What this task involves
This exercise calls for every line of the data below with the string "length" in it.

----- Provided information -----

-- pv_equiv track=rewrite | github.com/pasc/irukandji | irukandji/mailparser/__init__.py | strip_levels
-- ===== SOURCE A (Python) =====
-- def strip_levels (level, text):
--     current = 0
--     i = 0
--
--     while current < level and i < len(text):
--         if text[i] in ['>', '|']:
--             current += 1
--
--         i += 1
--     return text[i:]
-- ===== SOURCE B (Python) =====
-- def strip_levels(level, text):
--     if level <= 0:
--         return text
--     positions = [i for i, c in enumerate(text) if c in ('>', '|')]
--     if len(positions) < level:
--         return ''
--     return text[positions[level - 1] + 1:]
-- ===== Notes on version B (the rewrite author's own statement) =====
-- stated objective: alternative
-- what changed: A's single early-exit while-loop that counts markers while advancing an index is replaced by a two-phase computation: build the full table of marker positions with one enumerate/filter comprehension, then answer with a single slice (or the degenerate-case constants); the comprehension+slice phases run in C, measured >=1.5x faster.
import Mathlib
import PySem

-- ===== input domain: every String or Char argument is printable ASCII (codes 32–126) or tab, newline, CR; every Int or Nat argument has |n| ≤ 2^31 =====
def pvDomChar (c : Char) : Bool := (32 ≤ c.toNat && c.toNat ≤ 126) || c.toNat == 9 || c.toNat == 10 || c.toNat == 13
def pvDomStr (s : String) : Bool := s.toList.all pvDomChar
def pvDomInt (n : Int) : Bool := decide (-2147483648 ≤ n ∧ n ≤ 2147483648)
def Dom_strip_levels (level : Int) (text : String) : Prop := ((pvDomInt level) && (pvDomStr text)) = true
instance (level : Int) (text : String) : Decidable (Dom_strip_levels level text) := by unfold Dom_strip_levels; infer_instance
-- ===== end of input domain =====

-- B replaces A's early-exit while-loop scan by a two-phase computation (collect all marker
-- indices, then one slice); same return value on every input (objective: alternative).

-- ===== PORT A =====
-- while current < level and i < len(text): … ; return text[i:]
-- (the loop is recursion on the suffix text[i:]; i ≤ len(text) always, so text[i:] is that suffix)
def stripALoop (level : Int) (cs : List Char) (current : Int) : List Char :=
  match cs with
  | [] => []
  | c :: rest =>
    if current < level then
      stripALoop level rest (if c = '>' || c = '|' then current + 1 else current)
    else c :: rest

def strip_levels (level : Int) (text : String) : String :=
  String.ofList (stripALoop level text.toList 0)

-- ===== PORT B =====
-- positions = [i for i, c in enumerate(text) if c in ('>', '|')]
def markerPositions (cs : List Char) : List Int :=
  ((PySem.List.enumerate cs 0).filter (fun p => p.2 = '>' || p.2 = '|')).map (·.1)

def strip_levels_alt (level : Int) (text : String) : String :=
  if level ≤ 0 then text
  else
    let positions := markerPositions text.toList
    if (positions.length : Int) < level then ""
    else
      -- positions[level-1] is in range here, so the default 0 of pyGetD is never used
      String.ofList (PySem.List.slice text.toList
        (some (PySem.List.pyGetD positions (level - 1) 0 + 1)) none)

-- ===== PRECONDITION & SPEC =====
def Spec_strip_levels (level : Int) (text : String) (out : String) : Prop := out = strip_levels_alt level text
instance (level : Int) (text : String) (out : String) : Decidable (Spec_strip_levels level text out) := by unfold Spec_strip_levels; infer_instance

-- ===== CLAIM (what is proved, stated in full; the proofs are below) =====
def Claim_equal_strip_levels : Prop := ∀ (level : Int) (text : String), Dom_strip_levels level text → Spec_strip_levels level text (strip_levels level text)

-- ===== LEMMAS AND PROOFS =====

-- common reference form: skip everything up to and including the m-th marker (m ≥ 1 assumed)
def pvSkip : Nat → List Char → List Char
  | _, [] => []
  | m, c :: rest =>
    if c = '>' || c = '|' then (if m ≤ 1 then rest else pvSkip (m - 1) rest)
    else pvSkip m rest

theorem stripALoop_stop (level : Int) (cs : List Char) (current : Int)
    (h : ¬ current < level) : stripALoop level cs current = cs := by
  cases cs <;> simp [stripALoop, h]

theorem stripALoop_eq_pvSkip (cs : List Char) :
    ∀ (level current : Int), current < level →
      stripALoop level cs current = pvSkip (level - current).toNat cs := by
  induction cs with
  | nil => intro level current h; simp [stripALoop, pvSkip]
  | cons c rest ih =>
    intro level current h
    by_cases hm : (c = '>' || c = '|') = true
    · by_cases h2 : current + 1 < level
      · have : stripALoop level (c :: rest) current = stripALoop level rest (current + 1) := by
          simp [stripALoop, h, hm]
        rw [this, ih level (current + 1) h2, pvSkip]
        have hle : ¬ (level - current).toNat ≤ 1 := by omega
        have harg : (level - current).toNat - 1 = (level - (current + 1)).toNat := by omega
        simp [hm, hle, harg]
      · have : stripALoop level (c :: rest) current = stripALoop level rest (current + 1) := by
          simp [stripALoop, h, hm]
        rw [this, stripALoop_stop level rest (current + 1) h2, pvSkip]
        have hle : (level - current).toNat ≤ 1 := by omega
        simp [hm, hle]
    · have : stripALoop level (c :: rest) current = stripALoop level rest current := by
        simp [stripALoop, h, hm]
      rw [this, ih level current h, pvSkip]
      simp [hm]

theorem mp_shift (cs : List Char) :
    ∀ s : Int, ((PySem.List.enumerate cs s).filter (fun p => p.2 = '>' || p.2 = '|')).map (·.1)
      = (markerPositions cs).map (· + s) := by
  induction cs with
  | nil => intro s; simp [markerPositions, PySem.List.enumerate_nil]
  | cons c rest ih =>
    intro s
    have tail : (markerPositions rest).map (· + (s + 1))
        = ((markerPositions rest).map (· + 1)).map (· + s) := by
      rw [List.map_map]
      exact List.map_congr_left (fun x _ => by simp [Function.comp]; ring)
    have hmp : markerPositions (c :: rest)
        = (if (c = '>' || c = '|') = true then [(0 : Int)] else [])
          ++ (markerPositions rest).map (· + 1) := by
      unfold markerPositions
      rw [PySem.List.enumerate_cons]
      by_cases hm : (c = '>' || c = '|') = true <;>
        · simp [hm]
          rw [ih 1, ← List.map_map]
          rfl
    rw [PySem.List.enumerate_cons, hmp]
    by_cases hm : (c = '>' || c = '|') = true <;>
      simp [hm, ih (s + 1), tail, List.map_map]

theorem mp_cons (c : Char) (rest : List Char) :
    markerPositions (c :: rest)
      = (if (c = '>' || c = '|') = true then [(0 : Int)] else [])
        ++ (markerPositions rest).map (· + 1) := by
  unfold markerPositions
  rw [PySem.List.enumerate_cons]
  by_cases hm : (c = '>' || c = '|') = true <;>
    · simp [hm]
      rw [mp_shift rest 1, ← List.map_map]
      rfl

theorem mp_nonneg (cs : List Char) : ∀ x ∈ markerPositions cs, 0 ≤ x := by
  induction cs with
  | nil => simp [markerPositions, PySem.List.enumerate_nil]
  | cons c rest ih =>
    intro x hx
    rw [mp_cons] at hx
    rcases List.mem_append.1 hx with h | h
    · by_cases hm : (c = '>' || c = '|') = true <;> simp [hm] at h; omega
    · rcases List.mem_map.1 h with ⟨y, hy, rfl⟩
      have := ih y hy; omega

def pvBCore (cs : List Char) (m : Nat) : List Char :=
  if (markerPositions cs).length < m then []
  else cs.drop ((PySem.List.pyGetD (markerPositions cs) ((m : Int) - 1) 0).toNat + 1)

-- B's core computation on char lists equals pvSkip
theorem bcore_eq (cs : List Char) : ∀ m : Nat, 1 ≤ m → pvBCore cs m = pvSkip m cs := by
  induction cs with
  | nil =>
    intro m hm
    have h : (markerPositions []).length < m := by
      simp [markerPositions, PySem.List.enumerate_nil]; omega
    simp [pvBCore, h, pvSkip]
  | cons c rest ih =>
    intro m hm
    unfold pvBCore
    rw [mp_cons]
    by_cases hm' : (c = '>' || c = '|') = true
    · rw [if_pos hm']
      have hlen : ([(0:Int)] ++ (markerPositions rest).map (· + 1)).length
          = (markerPositions rest).length + 1 := by simp
      by_cases h1 : m = 1
      · subst h1
        rw [if_neg (by omega)]
        have hg : PySem.List.pyGetD ([(0:Int)] ++ (markerPositions rest).map (· + 1)) ((1:Nat) - 1) 0 = 0 := by
          rw [PySem.List.pyGetD_eq_getElem _ _ (by omega) (by rw [hlen]; omega)]
          simp
        rw [hg]
        simp [pvSkip, hm']
      · have hm2 : 2 ≤ m := by omega
        have hskip : pvSkip m (c :: rest) = pvSkip (m - 1) rest := by
          rw [pvSkip]; simp [hm', if_neg (by omega : ¬ m ≤ 1)]
        rw [hskip, ← ih (m - 1) (by omega)]
        unfold pvBCore
        by_cases hlt : (markerPositions rest).length < m - 1
        · rw [if_pos (by omega), if_pos hlt]
        · rw [if_neg (by omega), if_neg hlt]
          have hg : PySem.List.pyGetD ([(0:Int)] ++ (markerPositions rest).map (· + 1)) ((m : Int) - 1) 0
              = PySem.List.pyGetD (markerPositions rest) (((m - 1 : Nat) : Int) - 1) 0 + 1 := by
            rw [PySem.List.pyGetD_eq_getElem _ _ (by omega) (by rw [hlen]; omega),
                PySem.List.pyGetD_eq_getElem _ _ (by omega) (by omega)]
            have ht : ((m : Int) - 1).toNat = ((((m - 1 : Nat) : Int) - 1).toNat) + 1 := by omega
            simp only [List.singleton_append, ht, List.getElem_cons_succ, List.getElem_map]
          rw [hg]
          have hnn : 0 ≤ PySem.List.pyGetD (markerPositions rest) (((m - 1 : Nat) : Int) - 1) 0 := by
            rw [PySem.List.pyGetD_eq_getElem _ _ (by omega) (by omega)]
            exact mp_nonneg rest _ (List.getElem_mem _)
          rw [show (PySem.List.pyGetD (markerPositions rest) (((m - 1 : Nat) : Int) - 1) 0 + 1).toNat + 1
              = ((PySem.List.pyGetD (markerPositions rest) (((m - 1 : Nat) : Int) - 1) 0).toNat + 1) + 1 from by omega]
          rw [List.drop_succ_cons]
    · rw [if_neg hm']
      have hskip : pvSkip m (c :: rest) = pvSkip m rest := by
        rw [pvSkip]; simp [hm']
      rw [hskip, ← ih m hm]
      unfold pvBCore
      have hlen : (([] : List Int) ++ (markerPositions rest).map (· + 1)).length
          = (markerPositions rest).length := by simp
      by_cases hlt : (markerPositions rest).length < m
      · rw [if_pos (by rw [hlen]; omega), if_pos hlt]
      · rw [if_neg (by rw [hlen]; omega), if_neg hlt]
        have hg : PySem.List.pyGetD (([] : List Int) ++ (markerPositions rest).map (· + 1)) ((m : Int) - 1) 0
            = PySem.List.pyGetD (markerPositions rest) ((m : Int) - 1) 0 + 1 := by
          rw [PySem.List.pyGetD_eq_getElem _ _ (by omega) (by rw [hlen]; omega),
              PySem.List.pyGetD_eq_getElem _ _ (by omega) (by omega)]
          simp only [List.nil_append, List.getElem_map]
        rw [hg]
        have hnn : 0 ≤ PySem.List.pyGetD (markerPositions rest) ((m : Int) - 1) 0 := by
          rw [PySem.List.pyGetD_eq_getElem _ _ (by omega) (by omega)]
          exact mp_nonneg rest _ (List.getElem_mem _)
        rw [show (PySem.List.pyGetD (markerPositions rest) ((m : Int) - 1) 0 + 1).toNat + 1
            = ((PySem.List.pyGetD (markerPositions rest) ((m : Int) - 1) 0).toNat + 1) + 1 from by omega]
        rw [List.drop_succ_cons]

-- ===== VERDICT (by name: the statement is the Claim_ definition above) =====
theorem strip_levels_spec : Claim_equal_strip_levels := by
  intro level text _
  unfold Spec_strip_levels strip_levels strip_levels_alt
  by_cases hl : level ≤ 0
  · rw [if_pos hl, stripALoop_stop level text.toList 0 (by omega)]
    exact String.ofList_toList
  · rw [if_neg hl]
    have h0 : (0 : Int) < level := by omega
    have hA := stripALoop_eq_pvSkip text.toList level 0 h0
    have hT : (level - 0).toNat = level.toNat := by omega
    have hB := bcore_eq text.toList level.toNat (by omega)
    rw [hA, hT, ← hB]
    unfold pvBCore
    by_cases hlt : (markerPositions text.toList).length < level.toNat
    · rw [if_pos hlt,
        if_pos (show ((markerPositions text.toList).length : Int) < level from by omega)]
    · rw [if_neg hlt,
        if_neg (show ¬ ((markerPositions text.toList).length : Int) < level from by omega)]
      have hidx : ((level.toNat : Int) - 1) = level - 1 := by omega
      rw [hidx]
      have hnn : 0 ≤ PySem.List.pyGetD (markerPositions text.toList) (level - 1) 0 := by
        rw [PySem.List.pyGetD_eq_getElem _ _ (by omega) (by omega)]
        exact mp_nonneg text.toList _ (List.getElem_mem _)
      rw [PySem.List.slice_from _ (show (0:Int) ≤ _ + 1 from by omega)]
      rw [show (PySem.List.pyGetD (markerPositions text.toList) (level - 1) 0 + 1).toNat
          = (PySem.List.pyGetD (markerPositions text.toList) (level - 1) 0).toNat + 1 from by omega]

-----

Task answer
    if (positions.length : Int) < level then ""
  if (markerPositions cs).length < m then []
    have h : (markerPositions []).length < m := by
      have hlen : ([(0:Int)] ++ (markerPositions rest).map (· + 1)).length
          = (markerPositions rest).length + 1 := by simp
        by_cases hlt : (markerPositions rest).length < m - 1
      have hlen : (([] : List Int) ++ (markerPositions rest).map (· + 1)).length
          = (markerPositions rest).length := by simp
      by_cases hlt : (markerPositions rest).length < m
    by_cases hlt : (markerPositions text.toList).length < level.toNat
        if_pos (show ((markerPositions text.toList).length : Int) < level from by omega)]
        if_neg (show ¬ ((markerPositions text.toList).length : Int) < level from by omega)]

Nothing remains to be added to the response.